Surgery is scheduled for the 22nd of this month. Whew! That part is over. Now I no longer have to anticipate the when. She said if all goes well during surgery, she will remove the trach and the vent immediately after. So, I am keeping my fingers crossed and praying that is what happens. I will be in the Surgical ICU for three days because I will have an Epidural and they need to monitor my blood pressure and heart-rate. Pre-op is scheduled for the 15th and I have to give 2 pints of my own blood just in case I lose too much blood during surgery. Now, I wait on the surgery. Ugh! Always waiting...but at least I have a date.
Tomorrow I see my cardiologist for the first time. My surgeon wants him to do something about my high heart-rate before surgery. Hopefully, we can get that lowered by the big date.
My anxiety has calmed down some, so that is a great thing! I cooked dinner tonight, swept all the kitchen, did 2 loads of laundry, and did the dishes three times. I accomplished more today than I have in a while. I did not get to teach the kids today because they stayed with Nana so I could prepare for this appointment. So, they get to have Saturday school. They actually do not mind it, and neither do I.
My dog has become a royal pain in the rear. I am trying to train her to stay off the bed so that when I have surgery, I do not have to worry about her jumping on me and hurting me. As soon as I fall asleep, she is back in my bed nestled right beside me. I won't lie and say I don't love cuddling with my dog, but, sheesh!
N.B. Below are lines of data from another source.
-- pv_equiv track=rewrite | github.com/KashyapTan/Xpdite | source/services/filesystem/file_browser.py | _subsequence_distance
-- ===== SOURCE A (Python) =====
-- def _subsequence_distance(needle: str, haystack: str) -> int | None:
--     if not needle:
--         return 0
--
--     i = 0
--     first = -1
--     last = -1
--     for index, char in enumerate(haystack):
--         if i < len(needle) and char == needle[i]:
--             if first == -1:
--                 first = index
--             last = index
--             i += 1
--             if i == len(needle):
--                 break
--
--     if i != len(needle):
--         return None
--
--     return max(0, (last - first + 1) - len(needle))
-- ===== SOURCE B (Python) =====
-- def _subsequence_distance(needle: str, haystack: str) -> int | None:
--     if not needle:
--         return 0
--     pos = -1
--     first = -1
--     for ch in needle:
--         pos = haystack.find(ch, pos + 1)
--         if pos == -1:
--             return None
--         if first == -1:
--             first = pos
--     return max(0, (pos - first + 1) - len(needle))
-- ===== Notes on version B (the rewrite author's own statement) =====
-- stated objective: simpler
-- what changed: B iterates over the needle's characters, advancing with haystack.find(ch, pos+1), instead of A's indexed Python-level loop over every haystack character with a manual match counter.
import Mathlib
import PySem

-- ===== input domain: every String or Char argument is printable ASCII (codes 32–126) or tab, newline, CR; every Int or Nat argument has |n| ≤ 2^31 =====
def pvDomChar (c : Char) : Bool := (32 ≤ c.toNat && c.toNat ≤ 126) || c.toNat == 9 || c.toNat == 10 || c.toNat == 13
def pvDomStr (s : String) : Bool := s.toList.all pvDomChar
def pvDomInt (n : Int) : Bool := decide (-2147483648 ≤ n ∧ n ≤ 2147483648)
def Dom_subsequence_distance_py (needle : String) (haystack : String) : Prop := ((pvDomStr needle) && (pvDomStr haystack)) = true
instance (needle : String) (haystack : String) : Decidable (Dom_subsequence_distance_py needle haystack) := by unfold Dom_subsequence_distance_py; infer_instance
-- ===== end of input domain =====

-- B loops over the needle's characters with haystack.find(ch, pos+1) instead of A's indexed scan over every haystack character with a manual match counter: simpler/shorter, same return value.

-- ===== PORT A =====
-- the 'for index, char in enumerate(haystack)' loop; state (i, first, last); break = early return of the state
def subseqALoop (needle : List Char) : List Char → Int → Nat → Int → Int → (Nat × Int × Int)
  | [], _, i, first, last => (i, first, last)
  | ch :: rest, index, i, first, last =>
    if i < needle.length ∧ needle[i]? = some ch then
      let first' := if first = -1 then index else first
      let last' := index
      let i' := i + 1
      if i' = needle.length then (i', first', last')
      else subseqALoop needle rest (index + 1) i' first' last'
    else subseqALoop needle rest (index + 1) i first last

def subsequence_distance_py (needle : String) (haystack : String) : Option Int :=
  if needle.toList = [] then some 0
  else
    let st := subseqALoop needle.toList haystack.toList 0 0 (-1) (-1)
    if st.1 ≠ needle.toList.length then none
    else some (max 0 ((st.2.2 - st.2.1 + 1) - (needle.toList.length : Int)))


-- ===== PORT B =====
-- the 'for ch in needle' loop of Source B; pos = haystack.find(ch, pos + 1); early 'return None' on -1
def subseqBLoop (haystack : List Char) : List Char → Int → Int → Option (Int × Int)
  | [], pos, first => some (pos, first)
  | ch :: rest, pos, first =>
    let pos' := PySem.Chars.findFrom haystack [ch] (pos + 1) none
    if pos' = -1 then none
    else
      let first' := if first = -1 then pos' else first
      subseqBLoop haystack rest pos' first'

def subsequence_distance_py_alt (needle : String) (haystack : String) : Option Int :=
  if needle.toList = [] then some 0
  else
    match subseqBLoop haystack.toList needle.toList (-1) (-1) with
    | none => none
    | some (pos, first) => some (max 0 ((pos - first + 1) - (needle.toList.length : Int)))


-- ===== PRECONDITION & SPEC =====
def Spec_subsequence_distance_py (needle : String) (haystack : String) (out : Option Int) : Prop := out = subsequence_distance_py_alt needle haystack
instance (needle : String) (haystack : String) (out : Option Int) : Decidable (Spec_subsequence_distance_py needle haystack out) := by unfold Spec_subsequence_distance_py; infer_instance

-- ===== CLAIM (what is proved, stated in full; the proofs are below) =====
def Claim_equal_subsequence_distance_py : Prop := ∀ (needle : String) (haystack : String), Dom_subsequence_distance_py needle haystack → Spec_subsequence_distance_py needle haystack (subsequence_distance_py needle haystack)

-- ===== LEMMAS AND PROOFS =====

lemma single_prefix (t : List Char) (c : Char) : [c] <+: t ↔ t.head? = some c := by
  cases t with
  | nil => simp
  | cons a u => simp [List.cons_prefix_cons, eq_comm]

lemma single_prefix_drop (l : List Char) (i : Nat) (c : Char) :
    [c] <+: l.drop i ↔ l[i]? = some c := by
  rw [single_prefix, List.head?_drop]

lemma find_one_nil (c : Char) : PySem.Chars.find [] [c] = -1 := by
  rw [PySem.Chars.find_eq_neg_one_iff, List.singleton_infix_iff]; simp

lemma find_one_hit (t : List Char) (c : Char) : PySem.Chars.find (c :: t) [c] = 0 := by
  have h0 : 0 ≤ PySem.Chars.find (c :: t) [c] := by
    rw [PySem.Chars.find_nonneg_iff, List.singleton_infix_iff]; simp
  obtain ⟨hpre, hmin⟩ := PySem.Chars.find_spec h0
  by_contra hne
  have : (PySem.Chars.find (c :: t) [c]).toNat ≠ 0 := by omega
  have := hmin 0 (by omega)
  simp at this

lemma find_one_miss (a : Char) (t : List Char) (c : Char) (h : a ≠ c) :
    PySem.Chars.find (a :: t) [c] =
      (if PySem.Chars.find t [c] = -1 then -1 else 1 + PySem.Chars.find t [c]) := by
  by_cases hc : c ∈ t
  · have h1 : 0 ≤ PySem.Chars.find (a :: t) [c] := by
      rw [PySem.Chars.find_nonneg_iff, List.singleton_infix_iff]; simp [hc]
    have h2 : 0 ≤ PySem.Chars.find t [c] := by
      rw [PySem.Chars.find_nonneg_iff, List.singleton_infix_iff]; exact hc
    obtain ⟨hpre1, hmin1⟩ := PySem.Chars.find_spec h1
    obtain ⟨hpre2, hmin2⟩ := PySem.Chars.find_spec h2
    set n := (PySem.Chars.find (a :: t) [c]).toNat with hn
    set m := (PySem.Chars.find t [c]).toNat with hm
    have hnpos : n ≠ 0 := by
      intro h0
      rw [h0] at hpre1
      rw [single_prefix_drop] at hpre1
      simp at hpre1; exact h hpre1
    -- (a::t).drop n = t.drop (n-1)
    have hd : ∀ j : Nat, (a :: t).drop (j+1) = t.drop j := by intro j; simp
    have hpre1' : [c] <+: t.drop (n-1) := by
      have := hpre1; rwa [show n = (n-1)+1 by omega, hd] at this
    have hmn : m ≤ n - 1 := by
      by_contra hlt
      exact hmin2 (n-1) (by omega) hpre1'
    have hnm : n ≤ m + 1 := by
      by_contra hlt
      exact hmin1 (m+1) (by omega) (by rw [hd]; exact hpre2)
    have : n = m + 1 := by omega
    rw [if_neg (by omega)]
    omega
  · have h1 : PySem.Chars.find (a :: t) [c] = -1 := by
      rw [PySem.Chars.find_eq_neg_one_iff, List.singleton_infix_iff]
      simp [hc]; exact fun e => h e.symm
    have h2 : PySem.Chars.find t [c] = -1 := by
      rw [PySem.Chars.find_eq_neg_one_iff, List.singleton_infix_iff]; exact hc
    rw [h1, h2]; simp

lemma findFrom_one_end (s : List Char) (c : Char) :
    PySem.Chars.findFrom s [c] (s.length : Int) = -1 := by
  rw [PySem.Chars.findFrom_natCast s [c] s.length le_rfl]
  simp [find_one_nil]

lemma findFrom_one_hit (s : List Char) (c : Char) (k : Nat) (hk : k < s.length)
    (h : s[k] = c) :
    PySem.Chars.findFrom s [c] (k : Int) = (k : Int) := by
  rw [PySem.Chars.findFrom_natCast s [c] k (by omega)]
  rw [List.drop_eq_getElem_cons hk, h, find_one_hit]
  simp

lemma findFrom_one_miss (s : List Char) (c : Char) (k : Nat) (hk : k < s.length)
    (h : s[k] ≠ c) :
    PySem.Chars.findFrom s [c] (k : Int) = PySem.Chars.findFrom s [c] ((k : Int) + 1) := by
  rw [PySem.Chars.findFrom_natCast s [c] k (by omega)]
  rw [show ((k : Int) + 1) = ((k+1 : Nat) : Int) by push_cast; ring]
  rw [PySem.Chars.findFrom_natCast s [c] (k+1) (by omega)]
  rw [List.drop_eq_getElem_cons hk, find_one_miss s[k] _ c h]
  have hb := PySem.Chars.neg_one_le_find (s.drop (k+1)) [c]
  split_ifs with h1 h2 h3 <;> omega

-- simulation invariant: A's remaining scan of the haystack from position k, having matched i needle
-- characters, equals B's remaining needle loop started with pos = k - 1
lemma sim (s ndl : List Char) :
    ∀ (hs rest : List Char) (k i : Nat) (first last : Int),
      hs = s.drop k → k ≤ s.length → rest ≠ [] →
      i + rest.length = ndl.length → rest = ndl.drop i →
      (let st := subseqALoop ndl hs (k : Int) i first last
       if st.1 = ndl.length then some (st.2.1, st.2.2) else none)
        = (subseqBLoop s rest ((k : Int) - 1) first).map (fun p => (p.2, p.1)) := by
  intro hs
  induction hs with
  | nil =>
    intro rest k i first last hdrop hk hne hlen hrest
    have hkl : k = s.length := by
      have := List.drop_eq_nil_iff.mp hdrop.symm
      omega
    obtain ⟨c, r, rfl⟩ := List.exists_cons_of_ne_nil hne
    have hfind : PySem.Chars.findFrom s [c] ((k : Int) - 1 + 1) = -1 := by
      rw [show (k:Int) - 1 + 1 = (k:Int) by ring, hkl]
      exact findFrom_one_end s c
    have hine : i ≠ ndl.length := by simp at hlen; omega
    simp only [subseqALoop, subseqBLoop, hfind]
    simp [hine]
  | cons a hs' ih =>
    intro rest k i first last hdrop hk hne hlen hrest
    have hklt : k < s.length := by
      by_contra h
      rw [List.drop_eq_nil_iff.mpr (by omega)] at hdrop
      exact absurd hdrop (by simp)
    have hd := List.drop_eq_getElem_cons hklt
    rw [← hdrop] at hd
    injection hd with ha hhs'
    obtain ⟨c, r, rfl⟩ := List.exists_cons_of_ne_nil hne
    have hilt : i < ndl.length := by simp at hlen; omega
    have hni : ndl[i]? = some c := by
      have : (ndl.drop i).head? = some c := by rw [← hrest]; simp
      rwa [List.head?_drop] at this
    have hstep : ((k : Int) - 1) + 1 = (k : Int) := by ring
    by_cases hac : a = c
    · -- match
      subst hac
      have hcond : i < ndl.length ∧ ndl[i]? = some a := ⟨hilt, hni⟩
      have hfind : PySem.Chars.findFrom s [a] ((k : Int) - 1 + 1) = (k : Int) := by
        rw [hstep]; exact findFrom_one_hit s a k hklt (by rw [← ha])
      by_cases hend : i + 1 = ndl.length
      · -- break: r = []
        have hr : r = [] := by
          simp at hlen
          exact List.eq_nil_of_length_eq_zero (by omega)
        subst hr
        simp only [subseqALoop, subseqBLoop, hcond, hfind, hend]
        simp [show ¬ ((k:Int) = -1) by omega]
      · have hr : r ≠ [] := by
          intro h; subst h; simp at hlen; omega
        simp only [subseqALoop, subseqBLoop, hcond, hfind, hend]
        rw [if_neg (show ¬ ((k:Int) = -1) by omega)]
        have := ih r (k+1) (i+1) (if first = -1 then (k:Int) else first) (k:Int)
          (by rw [hhs']) (by omega) hr (by simp at hlen ⊢; omega)
          (by rw [← List.tail_drop]; rw [← hrest]; simp)
        rw [show ((k:Int) + 1) = ((k+1 : Nat) : Int) by push_cast; ring] at *
        rw [show (((k+1 : Nat) : Int) - 1) = (k : Int) by push_cast; ring] at this
        exact this
    · -- no match
      have hcond : ¬ (i < ndl.length ∧ ndl[i]? = some a) := by
        intro ⟨_, h2⟩
        rw [hni] at h2
        exact hac (Option.some.inj h2).symm
      have hfind : PySem.Chars.findFrom s [c] ((k : Int) - 1 + 1)
          = PySem.Chars.findFrom s [c] ((k : Int) + 1 - 1 + 1) := by
        rw [hstep, show (k:Int) + 1 - 1 + 1 = (k:Int) + 1 by ring]
        exact findFrom_one_miss s c k hklt (by rw [← ha]; exact fun h => hac h)
      have := ih (c :: r) (k+1) i first last
        (by rw [hhs']) (by omega) (by simp) (by simpa using hlen) hrest
      simp only [subseqALoop, hcond, if_false]
      rw [show ((k:Int) + 1) = ((k+1 : Nat) : Int) by push_cast; ring]
      rw [this]
      simp only [subseqBLoop]
      rw [show (((k+1 : Nat) : Int) - 1 + 1) = (k:Int) + 1 - 1 + 1 by push_cast; ring, ← hfind]

-- ===== VERDICT (by name: the statement is the Claim_ definition above) =====
theorem subsequence_distance_py_spec : Claim_equal_subsequence_distance_py := by
  intro needle haystack _
  unfold Spec_subsequence_distance_py
  show subsequence_distance_py needle haystack = subsequence_distance_py_alt needle haystack
  unfold subsequence_distance_py subsequence_distance_py_alt
  by_cases h : needle.toList = []
  · simp [h]
  · rw [if_neg h, if_neg h]
    have hsim := sim haystack.toList needle.toList haystack.toList needle.toList 0 0 (-1) (-1)
      (by simp) (by omega) h (by simp) (by simp)
    simp only [Nat.cast_zero, zero_sub] at hsim
    cases hB : subseqBLoop haystack.toList needle.toList (-1) (-1) with
    | none =>
      rw [hB] at hsim
      simp only [Option.map_none] at hsim
      split_ifs at hsim with hA
      all_goals simp_all
    | some p =>
      obtain ⟨pos, f⟩ := p
      rw [hB] at hsim
      simp only [Option.map_some] at hsim
      split_ifs at hsim with hA
      all_goals simp_all [Prod.ext_iff]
And when Kevin is off...she gets moody because he sleeps in her spot. I swear it is like I have another child when it comes to my dog.
So, I used all of my spoons today, which is amazing! And, I was able to get a date set in stone for my surgery. Yes, I am still terrified of having this surgery, but come to find out, I am normal in being afraid. However; I have a very experienced surgeon who seems confident in her abilities to perform this procedure successfully. If you watch "Grey's Anatomy" at all, she is my real life Dr. Yang. She is very much in control and has no qualms in answering any questions you may have...and the best part, she is absolutely honest with you. No matter how scary the answer may be, she tells it like it is.
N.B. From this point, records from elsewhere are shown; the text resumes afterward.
-- pv_equiv track=rewrite | github.com/LazyerIJ/Algorithm | Problem/Codility/lesson2/1.py | solution
-- ===== SOURCE A (Python) =====
-- def solution(A):
--     # correctness : 100 / performance : 50 / score : 77
--     '''
--     flag = [0] * 1000000
--     for num in A:
--         flag[num] += 1
--         flag[num] %= 2
--     return flag.index(1)
--     '''
--     if len(A) == 1:
--         return A[0]
--
--     A = sorted(A)
--     for i in range(0, len(A), 2):
--         if i+1 == len(A):
--             return A[-1]
--         if A[i] != A[i+1]:
--             return A[i]
--     return A[-1]
-- ===== SOURCE B (Python) =====
-- def solution(A):
--     # Count occurrences once, then scan the distinct values in increasing
--     # order keeping the cumulative count: the first value at which the
--     # cumulative count is odd is the answer; otherwise it is max(A).
--     cnt = {}
--     for x in A:
--         cnt[x] = cnt.get(x, 0) + 1
--     acc = 0
--     for v in sorted(cnt):
--         acc += cnt[v]
--         if acc % 2 == 1:
--             return v
--     return max(A)
-- ===== Notes on version B (the rewrite author's own statement) =====
-- stated objective: alternative
-- what changed: Instead of sorting the whole list and scanning adjacent pairs, B builds a value->count dictionary in one pass and scans only the sorted distinct values, returning the first value at which the cumulative count becomes odd (max(A) if none); Pre_ excludes only the empty list, on which both raise.
import Mathlib
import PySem

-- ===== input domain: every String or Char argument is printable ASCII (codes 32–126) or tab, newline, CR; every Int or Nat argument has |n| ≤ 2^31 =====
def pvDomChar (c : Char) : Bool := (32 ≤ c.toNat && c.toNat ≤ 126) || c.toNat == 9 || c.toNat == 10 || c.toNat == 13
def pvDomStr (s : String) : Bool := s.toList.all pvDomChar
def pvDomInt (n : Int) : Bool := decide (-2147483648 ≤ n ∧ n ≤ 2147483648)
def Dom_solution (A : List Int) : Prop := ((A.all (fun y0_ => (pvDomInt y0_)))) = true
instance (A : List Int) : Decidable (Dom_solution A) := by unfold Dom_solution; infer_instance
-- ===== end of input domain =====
The fear is still there...but it is not controlling me like it was. I know I will be just fine, sore and in tons of pain, but I will be just fine. My mama told me so. And, God is not ready for my stubborn self just yet...I have too much left here to accomplish. Now, we pray that this yields all of the answers my millions of doctors need in order to move forward.
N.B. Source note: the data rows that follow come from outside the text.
theorem int_or_low (n : Nat) (q : Int) (m : Nat) (hm : m < 2^n) :
    PySem.Int.bor (2^n * q) (m : Int) = 2^n * q + m := by
  have hp := Nat.two_pow_pos n
  cases q with
  | ofNat a =>
    have hS : (2:Int)^n * (Int.ofNat a) = ((2^n*a : Nat) : Int) := by
      rw [Int.ofNat_eq_natCast]; push_cast; ring
    rw [hS, PySem.Int.bor_natCast]
    have hsl : a <<< n = 2^n*a := by rw [Nat.shiftLeft_eq]; ring
    have := Nat.shiftLeft_add_eq_or_of_lt hm a
    rw [hsl] at this
    rw [← this]; push_cast; ring
  | negSucc t =>
    have hS : (2:Int)^n * Int.negSucc t = Int.negSucc (2^n*t + (2^n - 1)) := by
      rw [Int.negSucc_eq, Int.negSucc_eq]
      have hpc : ((2^n : Nat) : Int) = (2:Int)^n := by push_cast; ring
      have h8 : ((2^n - 1 : Nat) : Int) = (2:Int)^n - 1 := by
        have h : ((2^n - 1 : Nat) : Int) = ((2^n : Nat) : Int) - 1 := by omega
        rw [h, hpc]
      have h3 : ((2^n*t + (2^n-1) : Nat) : Int) = (2:Int)^n * t + 2^n - 1 := by
        push_cast [h8]; ring
      rw [h3]; ring
    rw [hS, bor_np, nat_and_low_mask n t m hm]
    have hpc2 : ((2^n : Nat) : Int) = (2:Int)^n := by push_cast; ring
    have h8 : ((2^n - 1 : Nat) : Int) = (2:Int)^n - 1 := by
      have h : ((2^n - 1 : Nat) : Int) = ((2^n : Nat) : Int) - 1 := by omega
      rw [h, hpc2]
    have h5 : ((2^n*t : Nat) : Int) = (2:Int)^n * t := by push_cast; ring
    have hNm : 2^n*t + (2^n-1) - m + m = 2^n*t + (2^n-1) := by omega
    have hNm' : ((2^n*t + (2^n-1) - m : Nat) : Int) + m
        = ((2^n*t : Nat) : Int) + ((2^n - 1 : Nat) : Int) := by
      exact_mod_cast congrArg (Nat.cast (R := Int)) hNm
    have h4 : ((2^n*t + (2^n-1) - m : Nat) : Int) = (2:Int)^n * t + 2^n - 1 - m := by
      rw [h5, h8] at hNm'; linarith
    rw [h4, Int.negSucc_eq]; push_cast [h5, h8]; ring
Life isn't always fair or smooth sailing for any of us. I'd like to be optimistic and hopeful that I am in this situation for a reason. Maybe I am in this situation to give others hope that life still goes on even when you are sick. Maybe I am in this situation to simply inspire people live in the moment. Or, maybe, I am in this situation to let others know they are not alone. All I do know is that everything happens for a reason. God puts us in certain situations and it is usually either to learn from it or help others with your knowledge. I have learned so much in the past year. I think that is what my next blog will be about...everything I have learned since becoming ill.
But for now, my sleep medicine is kicking in and these words are all becoming terribly jumbled on my screen. Now I can sleep peacefully knowing I have a date. Sweet dreams loves! Promise to write more tomorrow! Keep smiling!